I first discovered some individual panels from NO on Google, but I never thought I'd find it all. Today it appeared on somebody's blog, all 28 pages of it, and the pages were all the same size! So I was quickly able to make one of my little gif slideshows out of it, which you see at the top. As far as copyright and all that, what the hell can you do? EVERYTHING is on Pinterest and other "shared "sites now, and it is impossible to find the provenance of anything. It can't be done. Everything on Facebook is shared. I am easily able to "embed" Facebook videos on my blog, because there is an "embed" setting that allows you to. . . embed. If they didn't WANT you to embed, why would it even be there?

Everything belongs to everyone. Is this Communism in action?

So anyway, I made a giffy thing with the whole story (at the top, did I say that?), though of course the problem is the speed of it. Like all of Kelly's stuff, it's very talky, and this increases as the story wears on. This is about as slow as these gifs go, so the large amount of text at the end might be tricky. But the thing goes around and repeats endlessly, and there are page numbers at the bottom which are a help. (Page numbers are heaven to me, as are indexes. Sometimes I wish fiction had indexes.)

Should I now make PicMix bling-pictures of these? Not sure how I'd do it, but who knows. If I can bling Hilda, maybe I can bling Pogo. 

ARCHAELOGICAL DIG DEPARTMENT: dig this! These are just a few images from the brown, crumbling Pogo book I still have on my bookshelf. It was published in 1951, three years before I was born. The first one is a scan of a "thing" that looks like a chunk of papyrus or mummy-wrapping. Was it ever rectangular? It's hard to believe. There is some serious mathematics going on here, whatever it means, and someone has written something that looks like Pagor in primitive cursive. 

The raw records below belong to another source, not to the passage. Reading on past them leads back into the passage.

-- pv_equiv track=rewrite | github.com/IBM/nzpy | nzpy/numeric.py | mul10_and_add
-- ===== SOURCE A (Python) =====
-- MAX_NUMERIC_DIGIT_COUNT = 4
--
-- def mul10_and_add(data, adder) :
--
--     i = MAX_NUMERIC_DIGIT_COUNT - 1
--     carry = adder
--
--     while i >= 0 :
--         work = data[i]*10 + carry
--         data[i] = int(work & 0xffffffff)
--         carry = (work >> 32)
--         i -= 1
--
--     return (carry != 0) # true=> overflow
-- ===== SOURCE B (Python) =====
-- MAX_NUMERIC_DIGIT_COUNT = 4
--
-- def mul10_and_add(data, adder):
--     # Rebuild the 128-bit value from the four 32-bit limbs, do one bignum
--     # multiply-add, then decompose back; no carry-propagation loop.
--     v = (data[0] << 96) + (data[1] << 64) + (data[2] << 32) + data[3]
--     v2 = v * 10 + adder
--     for i in range(MAX_NUMERIC_DIGIT_COUNT):
--         data[i] = (v2 >> (32 * (3 - i))) & 0xffffffff
--     return (v2 >> 128) != 0
-- ===== Notes on version B (the rewrite author's own statement) =====
-- stated objective: simpler
-- what changed: B replaces A's limb-by-limb carry-propagation loop by reassembling the 128-bit value from the four limbs, doing one bignum v*10+adder, then decomposing it back; the overflow bool is the value shifted right by 128.
import Mathlib
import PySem

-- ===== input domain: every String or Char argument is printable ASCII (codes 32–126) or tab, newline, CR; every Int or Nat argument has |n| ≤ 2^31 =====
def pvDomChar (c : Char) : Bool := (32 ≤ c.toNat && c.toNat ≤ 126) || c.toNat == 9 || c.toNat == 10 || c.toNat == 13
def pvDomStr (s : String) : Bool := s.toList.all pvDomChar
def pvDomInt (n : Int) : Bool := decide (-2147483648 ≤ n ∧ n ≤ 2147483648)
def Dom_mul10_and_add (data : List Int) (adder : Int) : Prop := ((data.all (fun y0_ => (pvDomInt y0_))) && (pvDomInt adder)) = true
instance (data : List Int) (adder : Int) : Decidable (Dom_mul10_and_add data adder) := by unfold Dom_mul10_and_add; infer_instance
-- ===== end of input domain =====

-- B replaces A's carry-propagation loop by one bignum multiply-add on the reassembled
-- 128-bit value followed by a shift for the overflow bit (objective: simpler).
-- A mutates data[0..3] in place; the Python B performs the same mutation; the
-- equivalence proved here is about the return value only.

-- ===== PORT A =====
-- the while loop: fuel 4 = the 4 iterations i = 3,2,1,0 (i = fuel - 1); `none` = IndexError
def mul10A_loop (data : List Int) (carry : Int) : Nat → Option Int
  | 0 => some carry
  | f+1 =>
    match PySem.List.pyGet? data (f : Int) with
    | none => none
    | some d =>
      let work := d * 10 + carry
      mul10A_loop (data.set f (PySem.Int.mod work 4294967296))
        (PySem.Int.floordiv work 4294967296) f

def mul10_and_add (data : List Int) (adder : Int) : Bool :=
  match mul10A_loop data adder 4 with
  | some carry => decide (carry ≠ 0)
  | none => false   -- IndexError; excluded by Pre_

-- ===== PORT B =====
def mul10_and_add_alt (data : List Int) (adder : Int) : Bool :=
  match PySem.List.pyGet? data 0, PySem.List.pyGet? data 1,
        PySem.List.pyGet? data 2, PySem.List.pyGet? data 3 with
  | some a, some b, some c, some d =>
    let v : Int := a * 2^96 + b * 2^64 + c * 2^32 + d
    let v2 : Int := v * 10 + adder
    decide (PySem.Int.floordiv v2 (2^128) ≠ 0)
  | _, _, _, _ => false   -- IndexError; excluded by Pre_

-- ===== PRECONDITION & SPEC =====
-- Pre_: both Pythons raise IndexError when data has fewer than 4 elements
def Pre_mul10_and_add (data : List Int) (adder : Int) : Prop := 4 ≤ data.length
instance (data : List Int) (adder : Int) : Decidable (Pre_mul10_and_add data adder) := by
  unfold Pre_mul10_and_add; infer_instance
def pvWitness_mul10_and_add : List Int × Int := ([1, 2, 3, 4], 5)

def Spec_mul10_and_add (data : List Int) (adder : Int) (out : Bool) : Prop := out = mul10_and_add_alt data adder
instance (data : List Int) (adder : Int) (out : Bool) : Decidable (Spec_mul10_and_add data adder out) := by unfold Spec_mul10_and_add; infer_instance

-- ===== CLAIM (what is proved, stated in full; the proofs are below) =====
def Claim_equal_mul10_and_add : Prop := ∀ (data : List Int) (adder : Int), Dom_mul10_and_add data adder → Pre_mul10_and_add data adder → Spec_mul10_and_add data adder (mul10_and_add data adder)

-- ===== LEMMAS AND PROOFS =====

-- pyGet? on a ≥4-element literal list at the literal indices 0..3
theorem get4_0 (x0 x1 x2 x3 : Int) (r : List Int) :
    PySem.List.pyGet? (x0::x1::x2::x3::r) 0 = some x0 := by
  rw [show (0:Int) = ((0:Nat):Int) from rfl, PySem.List.pyGet?_natCast]; rfl
theorem get4_1 (x0 x1 x2 x3 : Int) (r : List Int) :
    PySem.List.pyGet? (x0::x1::x2::x3::r) 1 = some x1 := by
  rw [show (1:Int) = ((1:Nat):Int) from rfl, PySem.List.pyGet?_natCast]; rfl
theorem get4_2 (x0 x1 x2 x3 : Int) (r : List Int) :
    PySem.List.pyGet? (x0::x1::x2::x3::r) 2 = some x2 := by
  rw [show (2:Int) = ((2:Nat):Int) from rfl, PySem.List.pyGet?_natCast]; rfl
theorem get4_3 (x0 x1 x2 x3 : Int) (r : List Int) :
    PySem.List.pyGet? (x0::x1::x2::x3::r) 3 = some x3 := by
  rw [show (3:Int) = ((3:Nat):Int) from rfl, PySem.List.pyGet?_natCast]; rfl

-- the final carry of the four mul-add-carry steps = the reassembled value's high part
theorem carry_chain (a b c d e : Int) :
    PySem.Int.floordiv (a * 10 + PySem.Int.floordiv (b * 10 +
      PySem.Int.floordiv (c * 10 + PySem.Int.floordiv (d * 10 + e) 4294967296)
        4294967296) 4294967296) 4294967296
    = PySem.Int.floordiv ((a * 2^96 + b * 2^64 + c * 2^32 + d) * 10 + e) (2^128) := by
  have hB : (0 : Int) < 4294967296 := by norm_num
  have h128 : (0 : Int) < 2^128 := by norm_num
  simp only [PySem.Int.floordiv_eq_ediv_of_pos hB, PySem.Int.floordiv_eq_ediv_of_pos h128]
  have hne : (4294967296 : Int) ≠ 0 := by norm_num
  rw [show ((a * 2^96 + b * 2^64 + c * 2^32 + d) * 10 + e : Int)
        = (d * 10 + e) + (c * 10 + (b * 10 + a * 10 * 4294967296) * 4294967296) * 4294967296
      from by ring,
      show (2:Int)^128 = 4294967296 * (4294967296 * (4294967296 * 4294967296)) from by norm_num,
      ← Int.ediv_ediv_of_nonneg (by norm_num),
      ← Int.ediv_ediv_of_nonneg (by norm_num),
      ← Int.ediv_ediv_of_nonneg (by norm_num),
      Int.add_mul_ediv_right _ _ hne,
      show ((d * 10 + e) / 4294967296 + (c * 10 + (b * 10 + a * 10 * 4294967296) * 4294967296) : Int)
        = (c * 10 + (d * 10 + e) / 4294967296) + (b * 10 + a * 10 * 4294967296) * 4294967296
      from by ring,
      Int.add_mul_ediv_right _ _ hne,
      show ((c * 10 + (d * 10 + e) / 4294967296) / 4294967296 + (b * 10 + a * 10 * 4294967296) : Int)
        = (b * 10 + (c * 10 + (d * 10 + e) / 4294967296) / 4294967296) + (a * 10) * 4294967296
      from by ring,
      Int.add_mul_ediv_right _ _ hne]
  congr 1
  ring

-- ===== VERDICT (by name: the statement is the Claim_ definition above) =====
theorem mul10_and_add_spec : Claim_equal_mul10_and_add := by
  intro data adder _ hpre
  unfold Spec_mul10_and_add
  match data, hpre with
  | d0 :: d1 :: d2 :: d3 :: rest, _ =>
    simp only [mul10_and_add, mul10_and_add_alt, mul10A_loop, List.set,
      PySem.List.pyGet?_natCast, List.getElem?_cons_succ, List.getElem?_cons_zero,
      get4_0, get4_1, get4_2, get4_3,
      Nat.cast_ofNat, carry_chain d0 d1 d2 d3 adder]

For those who are not familiar with Kelly-esque 
linguistic arabesques, here's a sample page of it.



I had forgotten, if I ever knew, that "someone" coloured in some of these pages. The same thing happened to my lovely Wesley Dennis pen-and-ink drawings in my copy of Misty of Chincoteague. (Come to think of it, it wasn't even my copy. My brother Walt owned it and passed it down to Arthur, who passed it down to me. Nothing was mine when I was a kid: in every picture I can find, I am wearing boys' clothing that has been handed down twice.) The colouring is bad enough that this might be my handiwork. Howland Owl looks pretty scribbly. But then. . . isn't scribbling what it's all about? 

Incredibly, the first title I considered for this blog was Scribble Scribble. Then it was Margaret Gunning's House of Dreams: intentionally sappy and Barbie-ish, but I changed it when some bitch pronounced my blog "embarrassing". But that was after my piece about how nasty Lloyd Dykk was, which didn't go down well with people after he died.

I honestly think, to this day, that he would have found it entertaining.